Your assignment: Here are the records. Write out exactly the lines between the one holding "have h1 : ((pvChildren" and the one holding "refine (pvFlatMap_perm _", inclusive.

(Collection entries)
[Start of Attachment]
-- a strictly pvBefore-increasing permutation is THE sorted order
theorem pvSorted_unique : ∀ (ys zs : List (String × String)), zs.Perm ys →
    ys.Pairwise (fun a b => pvBefore a b = true) →
    zs.Pairwise (fun a b => pvBefore b a = false) → zs = ys := by
  intro ys
  induction ys with
  | nil => intro zs hp _ _; simpa using hp.eq_nil
  | cons y t ih =>
    intro zs hp hys hzs
    cases zs with
    | nil => exact absurd hp.symm.eq_nil (by simp)
    | cons z zt =>
      rw [List.pairwise_cons] at hys hzs
      have hzy : z = y := by
        by_contra hne
        have hymem : y ∈ z :: zt := hp.mem_iff.mpr (by simp)
        have hzmem : z ∈ y :: t := hp.mem_iff.mp (by simp)
        rcases List.mem_cons.mp hymem with rfl | hy'
        · exact hne rfl
        rcases List.mem_cons.mp hzmem with rfl | hz'
        · exact hne rfl
        have h1 : pvBefore y z = false := hzs.1 y hy'
        have h2 : pvBefore y z = true := hys.1 z hz'
        simp [h1] at h2
      subst hzy
      have hperm' : zt.Perm t := (List.perm_cons z).mp hp
      rw [ih zt hperm' hys.2 hzs.2]

-- the canonical decomposition both programs compute
def pvParents (tp : List (String × String)) : List String :=
  PySem.List.sorted (PySem.Set.ofList (tp.map (fun x => x.2))) (fun x => x) false

def pvChildren (tp : List (String × String)) (p : String) : List String :=
  PySem.List.sorted ((tp.filter (fun x => x.2 == p)).map (fun x => x.1)) (fun x => x) false

def pvCanon (tp : List (String × String)) : List (String × String) :=
  (pvParents tp).flatMap (fun p => (pvChildren tp p).map (fun c => (c, p)))

theorem pvFlatMap_congr {α β : Type} (P : List α) (f g : α → List β)
    (h : ∀ p ∈ P, f p = g p) : P.flatMap f = P.flatMap g := by
  induction P with
  | nil => rfl
  | cons p P' ih =>
    simp only [List.flatMap_cons]
    rw [h p (by simp), ih (fun q hq => h q (by simp [hq]))]

theorem pvFlatMap_perm {α β : Type} (P : List α) (f g : α → List β)
    (h : ∀ p ∈ P, (f p).Perm (g p)) : (P.flatMap f).Perm (P.flatMap g) := by
  induction P with
  | nil => simp
  | cons p P' ih =>
    simp only [List.flatMap_cons]
    exact (h p (by simp)).append (ih (fun q hq => h q (by simp [hq])))

-- splitting a list by the (distinct) values of .2 is a permutation of it
theorem pvFlatMap_filter_perm : ∀ (P : List String) (tp : List (String × String)), P.Nodup →
    (∀ x ∈ tp, x.2 ∈ P) →
    (P.flatMap (fun p => tp.filter (fun x => x.2 == p))).Perm tp := by
  intro P
  induction P with
  | nil =>
    intro tp _ h
    have : tp = [] := List.eq_nil_iff_forall_not_mem.mpr (fun x hx => by simpa using h x hx)
    simp [this]
  | cons p P' ih =>
    intro tp hnd h
    rw [List.nodup_cons] at hnd
    simp only [List.flatMap_cons]
    have hcongr : ∀ q ∈ P', tp.filter (fun x => x.2 == q)
        = (tp.filter (fun x => !(x.2 == p))).filter (fun x => x.2 == q) := by
      intro q hq
      rw [List.filter_filter]
      apply List.filter_congr
      intro x _
      cases hxq : (x.2 == q)
      · simp
      · have : x.2 = q := by simpa using hxq
        have hne : (x.2 == p) = false := by
          simp only [beq_eq_false_iff_ne, ne_eq, this]
          intro hqp; exact hnd.1 (hqp ▸ hq)
        simp [hne]
    rw [pvFlatMap_congr P' _ _ hcongr]
    have hih := ih (tp.filter (fun x => !(x.2 == p))) hnd.2 (by
      intro x hx
      rw [List.mem_filter] at hx
      have := h x hx.1
      rcases List.mem_cons.mp this with h' | h'
      · exact absurd (by simpa using h') (by simpa using hx.2)
      · exact h')
    exact (List.Perm.append_left _ hih).trans (List.filter_append_perm _ tp)

theorem pvParents_nodup (tp : List (String × String)) : (pvParents tp).Nodup :=
  ((PySem.List.sorted_perm _ _ _).nodup_iff).mpr (PySem.Set.nodup_ofList _)

theorem pvMem_parents {tp : List (String × String)} {x : String × String} (hx : x ∈ tp) :
    x.2 ∈ pvParents tp := by
  unfold pvParents
  rw [PySem.List.mem_sorted, PySem.Set.mem_ofList]
  exact List.mem_map_of_mem hx

theorem pvGroup_eq_filter (tp : List (String × String)) (p : String) :
    ((pvChildren tp p).map (fun c => (c, p))).Perm (tp.filter (fun x => x.2 == p)) := by
  have h1 : ((pvChildren tp p).map (fun c => (c, p))).Perm
      (((tp.filter (fun x => x.2 == p)).map (fun x => x.1)).map (fun c => (c, p))) :=
    (PySem.List.sorted_perm _ _ _).map _
  refine h1.trans ?_
  rw [List.map_map]
  have : ∀ x ∈ tp.filter (fun y => y.2 == p), ((fun c => (c, p)) ∘ fun x => x.1) x = x := by
    intro x hx
    rw [List.mem_filter] at hx
    have : x.2 = p := by simpa using hx.2
    simp [← this]
  rw [List.map_congr_left this]
  simp

theorem pvCanon_perm (tp : List (String × String)) : (pvCanon tp).Perm tp := by
  unfold pvCanon
  refine (pvFlatMap_perm _ _ _ (fun p _ => pvGroup_eq_filter tp p)).trans ?_
  exact pvFlatMap_filter_perm (pvParents tp) tp (pvParents_nodup tp) (fun x hx => pvMem_parents hx)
[End of Attachment]
Solution to the exercise:
  have h1 : ((pvChildren tp p).map (fun c => (c, p))).Perm
      (((tp.filter (fun x => x.2 == p)).map (fun x => x.1)).map (fun c => (c, p))) :=
    (PySem.List.sorted_perm _ _ _).map _
  refine h1.trans ?_
  rw [List.map_map]
  have : ∀ x ∈ tp.filter (fun y => y.2 == p), ((fun c => (c, p)) ∘ fun x => x.1) x = x := by
    intro x hx
    rw [List.mem_filter] at hx
    have : x.2 = p := by simpa using hx.2
    simp [← this]
  rw [List.map_congr_left this]
  simp

theorem pvCanon_perm (tp : List (String × String)) : (pvCanon tp).Perm tp := by
  unfold pvCanon
  refine (pvFlatMap_perm _ _ _ (fun p _ => pvGroup_eq_filter tp p)).trans ?_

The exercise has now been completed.